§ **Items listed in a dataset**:
- - - - - - -

-- pv_equiv track=rewrite | github.com/DmitriiRus37/sea_battle | validation.py | parse_ship_cells
-- ===== SOURCE A (Python) =====
-- def parse_ship_cells(sh: str):
--     cells_list = []
--     cur_cell = ''
--     for ch in sh:
--         if ch.isalpha():
--             if cur_cell != '':
--                 cells_list.append(cur_cell)
--             cur_cell = ch
--         else:
--             cur_cell += ch
--     cells_list.append(cur_cell)
--     return cells_list
-- ===== SOURCE B (Python) =====
-- def parse_ship_cells(sh: str):
--     # Build the cells back-to-front: scan reversed, closing a cell at each alpha.
--     done = []
--     buf = []  # chars of the pending trailing segment, collected right-to-left
--     for ch in reversed(sh):
--         if ch.isalpha():
--             done.append(ch + ''.join(reversed(buf)))
--             buf.clear()
--         else:
--             buf.append(ch)
--     done.reverse()
--     head = ''.join(reversed(buf))
--     return done if (done and head == '') else [head] + done
-- ===== Notes on version B (the rewrite author's own statement) =====
-- stated objective: alternative
-- what changed: B scans the string in reverse and builds the cell list back-to-front, closing a cell at each alphabetic character, instead of A's forward accumulator with a flush-on-alpha and a final append.
import Mathlib
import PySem

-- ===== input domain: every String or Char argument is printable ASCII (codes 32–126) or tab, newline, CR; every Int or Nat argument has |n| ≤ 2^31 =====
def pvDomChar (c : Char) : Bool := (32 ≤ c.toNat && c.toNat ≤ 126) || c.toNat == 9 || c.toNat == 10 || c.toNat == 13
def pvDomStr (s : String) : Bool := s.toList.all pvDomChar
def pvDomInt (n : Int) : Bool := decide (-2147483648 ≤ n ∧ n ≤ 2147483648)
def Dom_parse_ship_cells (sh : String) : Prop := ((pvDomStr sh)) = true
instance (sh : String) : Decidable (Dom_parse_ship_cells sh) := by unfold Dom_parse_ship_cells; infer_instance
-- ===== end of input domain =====

-- B scans the string in reverse and builds the cell list back-to-front (alternative
-- decomposition, no flush-on-alpha of a pending cell); same return value as A everywhere.

-- ===== PORT A =====
-- A's loop: state (cells_list, cur_cell); strings ported as List Char, joined at the end.
def psAGo : List (List Char) → List Char → List Char → List (List Char)
  | cells, cur, [] => cells ++ [cur]              -- final `cells_list.append(cur_cell)`
  | cells, cur, c :: t =>
    if PySem.Chars.isalpha c then
      psAGo (if cur ≠ [] then cells ++ [cur] else cells) [c] t
    else
      psAGo cells (cur ++ [c]) t

def parse_ship_cells (sh : String) : List String :=
  (psAGo [] [] sh.toList).map String.ofList

-- ===== PORT B =====
-- B's loop over reversed(sh): foldl over sh.toList.reverse; state (done, buf),
-- buf holds the pending segment's chars right-to-left (''.join(reversed(buf)) = buf.reverse).
def psBStep (st : List (List Char) × List Char) (c : Char) : List (List Char) × List Char :=
  if PySem.Chars.isalpha c then (st.1 ++ [c :: st.2.reverse], []) else (st.1, st.2 ++ [c])

def parse_ship_cells_alt (sh : String) : List String :=
  let st := sh.toList.reverse.foldl psBStep ([], [])
  let done := st.1.reverse
  let head := st.2.reverse
  (if done ≠ [] ∧ head = [] then done else head :: done).map String.ofList

-- ===== PRECONDITION & SPEC =====
def Spec_parse_ship_cells (sh : String) (out : List String) : Prop := out = parse_ship_cells_alt sh
instance (sh : String) (out : List String) : Decidable (Spec_parse_ship_cells sh out) := by unfold Spec_parse_ship_cells; infer_instance

-- ===== CLAIM (what is proved, stated in full; the proofs are below) =====
def Claim_equal_parse_ship_cells : Prop := ∀ (sh : String), Dom_parse_ship_cells sh → Spec_parse_ship_cells sh (parse_ship_cells sh)

-- ===== LEMMAS AND PROOFS =====

-- Reference right fold: (pending head segment, closed cells), both left-to-right.
def psBGo : List Char → List Char × List (List Char)
  | [] => ([], [])
  | c :: t =>
    let r := psBGo t
    if PySem.Chars.isalpha c then ([], (c :: r.1) :: r.2)
    else (c :: r.1, r.2)

-- Merging a pending cell `cur` into (head, done) gives A's remaining output.
def psMerge (cur : List Char) (r : List Char × List (List Char)) : List (List Char) :=
  if r.2 = [] then [cur ++ r.1]
  else if cur ++ r.1 = [] then r.2 else (cur ++ r.1) :: r.2

theorem psAGo_eq_merge (l : List Char) : ∀ (cells : List (List Char)) (cur : List Char),
    psAGo cells cur l = cells ++ psMerge cur (psBGo l) := by
  induction l with
  | nil => intro cells cur; simp [psAGo, psBGo, psMerge]
  | cons c t ih =>
    intro cells cur
    by_cases h : PySem.Chars.isalpha c = true
    · have hB : psBGo (c :: t) = ([], (c :: (psBGo t).1) :: (psBGo t).2) := by
        simp [psBGo, h]
      have hf : psMerge [c] (psBGo t) = (c :: (psBGo t).1) :: (psBGo t).2 := by
        unfold psMerge
        rcases (psBGo t).2 with _ | _ <;> simp
      rw [show psAGo cells cur (c :: t)
            = psAGo (if cur ≠ [] then cells ++ [cur] else cells) [c] t from by
            simp [psAGo, h],
          ih, hf, hB]
      unfold psMerge
      by_cases hc : cur = [] <;> simp [hc]
    · have hB : psBGo (c :: t) = (c :: (psBGo t).1, (psBGo t).2) := by
        simp [psBGo, h]
      rw [show psAGo cells cur (c :: t) = psAGo cells (cur ++ [c]) t from by
            simp [psAGo, h],
          ih, hB]
      unfold psMerge
      simp

theorem psMerge_nil (r : List Char × List (List Char)) :
    psMerge [] r = if r.2 ≠ [] ∧ r.1 = [] then r.2 else r.1 :: r.2 := by
  unfold psMerge
  rcases r.2 with _ | _ <;> by_cases h1 : r.1 = [] <;> simp [h1]

-- B's reversed left fold carries exactly psBGo's components, each reversed.
theorem psFoldl_rev_eq (l : List Char) :
    l.reverse.foldl psBStep ([], []) = ((psBGo l).2.reverse, (psBGo l).1.reverse) := by
  induction l with
  | nil => simp [psBGo]
  | cons c t ih =>
    rw [List.reverse_cons, List.foldl_append, ih]
    by_cases h : PySem.Chars.isalpha c = true <;>
      simp [psBStep, psBGo, h]

-- ===== VERDICT (by name: the statement is the Claim_ definition above) =====
theorem parse_ship_cells_spec : Claim_equal_parse_ship_cells := by
  intro sh _
  unfold Spec_parse_ship_cells parse_ship_cells parse_ship_cells_alt
  rw [psFoldl_rev_eq, psAGo_eq_merge, psMerge_nil]
  simp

- - - - - - -

§ **WORK ORDER**: After locating the line holding "-- B's loop" above, output exactly that line and every line after it through the line holding "def parse_ship_cells_alt (sh". Include nothing else.

§ **ANSWER AREA**:
-- B's loop over reversed(sh): foldl over sh.toList.reverse; state (done, buf),
-- buf holds the pending segment's chars right-to-left (''.join(reversed(buf)) = buf.reverse).
def psBStep (st : List (List Char) × List Char) (c : Char) : List (List Char) × List Char :=
  if PySem.Chars.isalpha c then (st.1 ++ [c :: st.2.reverse], []) else (st.1, st.2 ++ [c])

def parse_ship_cells_alt (sh : String) : List String :=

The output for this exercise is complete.